[Collected data]
........
-- phase 1: before any comma every token goes to player_tokens, state otherwise unchanged
theorem pvPhase1 (L : Int) (pre : List String)
    (h : ∀ t ∈ pre, PySem.Str.isIn "," t = false) :
    ∀ (pl tm : List String) (g : Int) (s : Int),
    (PySem.List.enumerate pre s).foldl (pvStepA L) (pl, tm, false, g) = (pl ++ pre, tm, false, g) := by
  induction pre with
  | nil => intro pl tm g s; simp [PySem.List.enumerate_nil]
  | cons t rs ih =>
    intro pl tm g s
    have ht : PySem.Str.isIn "," t = false := h t (by simp)
    rw [PySem.List.enumerate_cons]
    simp only [List.foldl_cons]
    rw [show pvStepA L (pl, tm, false, g) (s, t) = (pl ++ [t], tm, false, g) by
      simp [pvStepA, show PySem.Chars.isIn [','] t.toList = false by simpa using ht]]
    rw [ih (fun x hx => h x (by simp [hx])) (pl ++ [t]) tm g (s + 1)]
    simp

-- phase 3: once team_tokens is nonempty every remaining token goes to team_tokens
theorem pvPhase3 (L : Int) (rest : List String) :
    ∀ (pl tm : List String) (g : Int) (s : Int), tm ≠ [] →
    (PySem.List.enumerate rest s).foldl (pvStepA L) (pl, tm, true, g) = (pl, tm ++ rest, true, g) := by
  induction rest with
  | nil => intro pl tm g s _; simp [PySem.List.enumerate_nil]
  | cons t rs ih =>
    intro pl tm g s htm
    rw [PySem.List.enumerate_cons]
    simp only [List.foldl_cons]
    rw [show pvStepA L (pl, tm, true, g) (s, t) = (pl, tm ++ [t], true, g) by
      simp [pvStepA, List.isEmpty_iff, htm]]
    rw [ih pl (tm ++ [t]) g (s + 1) (by simp)]
    simp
........
> _What you will do_
Retype the data shown above so that each line matches the original.

> _Answer to this exercise_
-- phase 1: before any comma every token goes to player_tokens, state otherwise unchanged
theorem pvPhase1 (L : Int) (pre : List String)
    (h : ∀ t ∈ pre, PySem.Str.isIn "," t = false) :
    ∀ (pl tm : List String) (g : Int) (s : Int),
    (PySem.List.enumerate pre s).foldl (pvStepA L) (pl, tm, false, g) = (pl ++ pre, tm, false, g) := by
  induction pre with
  | nil => intro pl tm g s; simp [PySem.List.enumerate_nil]
  | cons t rs ih =>
    intro pl tm g s
    have ht : PySem.Str.isIn "," t = false := h t (by simp)
    rw [PySem.List.enumerate_cons]
    simp only [List.foldl_cons]
    rw [show pvStepA L (pl, tm, false, g) (s, t) = (pl ++ [t], tm, false, g) by
      simp [pvStepA, show PySem.Chars.isIn [','] t.toList = false by simpa using ht]]
    rw [ih (fun x hx => h x (by simp [hx])) (pl ++ [t]) tm g (s + 1)]
    simp

-- phase 3: once team_tokens is nonempty every remaining token goes to team_tokens
theorem pvPhase3 (L : Int) (rest : List String) :
    ∀ (pl tm : List String) (g : Int) (s : Int), tm ≠ [] →
    (PySem.List.enumerate rest s).foldl (pvStepA L) (pl, tm, true, g) = (pl, tm ++ rest, true, g) := by
  induction rest with
  | nil => intro pl tm g s _; simp [PySem.List.enumerate_nil]
  | cons t rs ih =>
    intro pl tm g s htm
    rw [PySem.List.enumerate_cons]
    simp only [List.foldl_cons]
    rw [show pvStepA L (pl, tm, true, g) (s, t) = (pl, tm ++ [t], true, g) by
      simp [pvStepA, List.isEmpty_iff, htm]]
    rw [ih pl (tm ++ [t]) g (s + 1) (by simp)]
    simp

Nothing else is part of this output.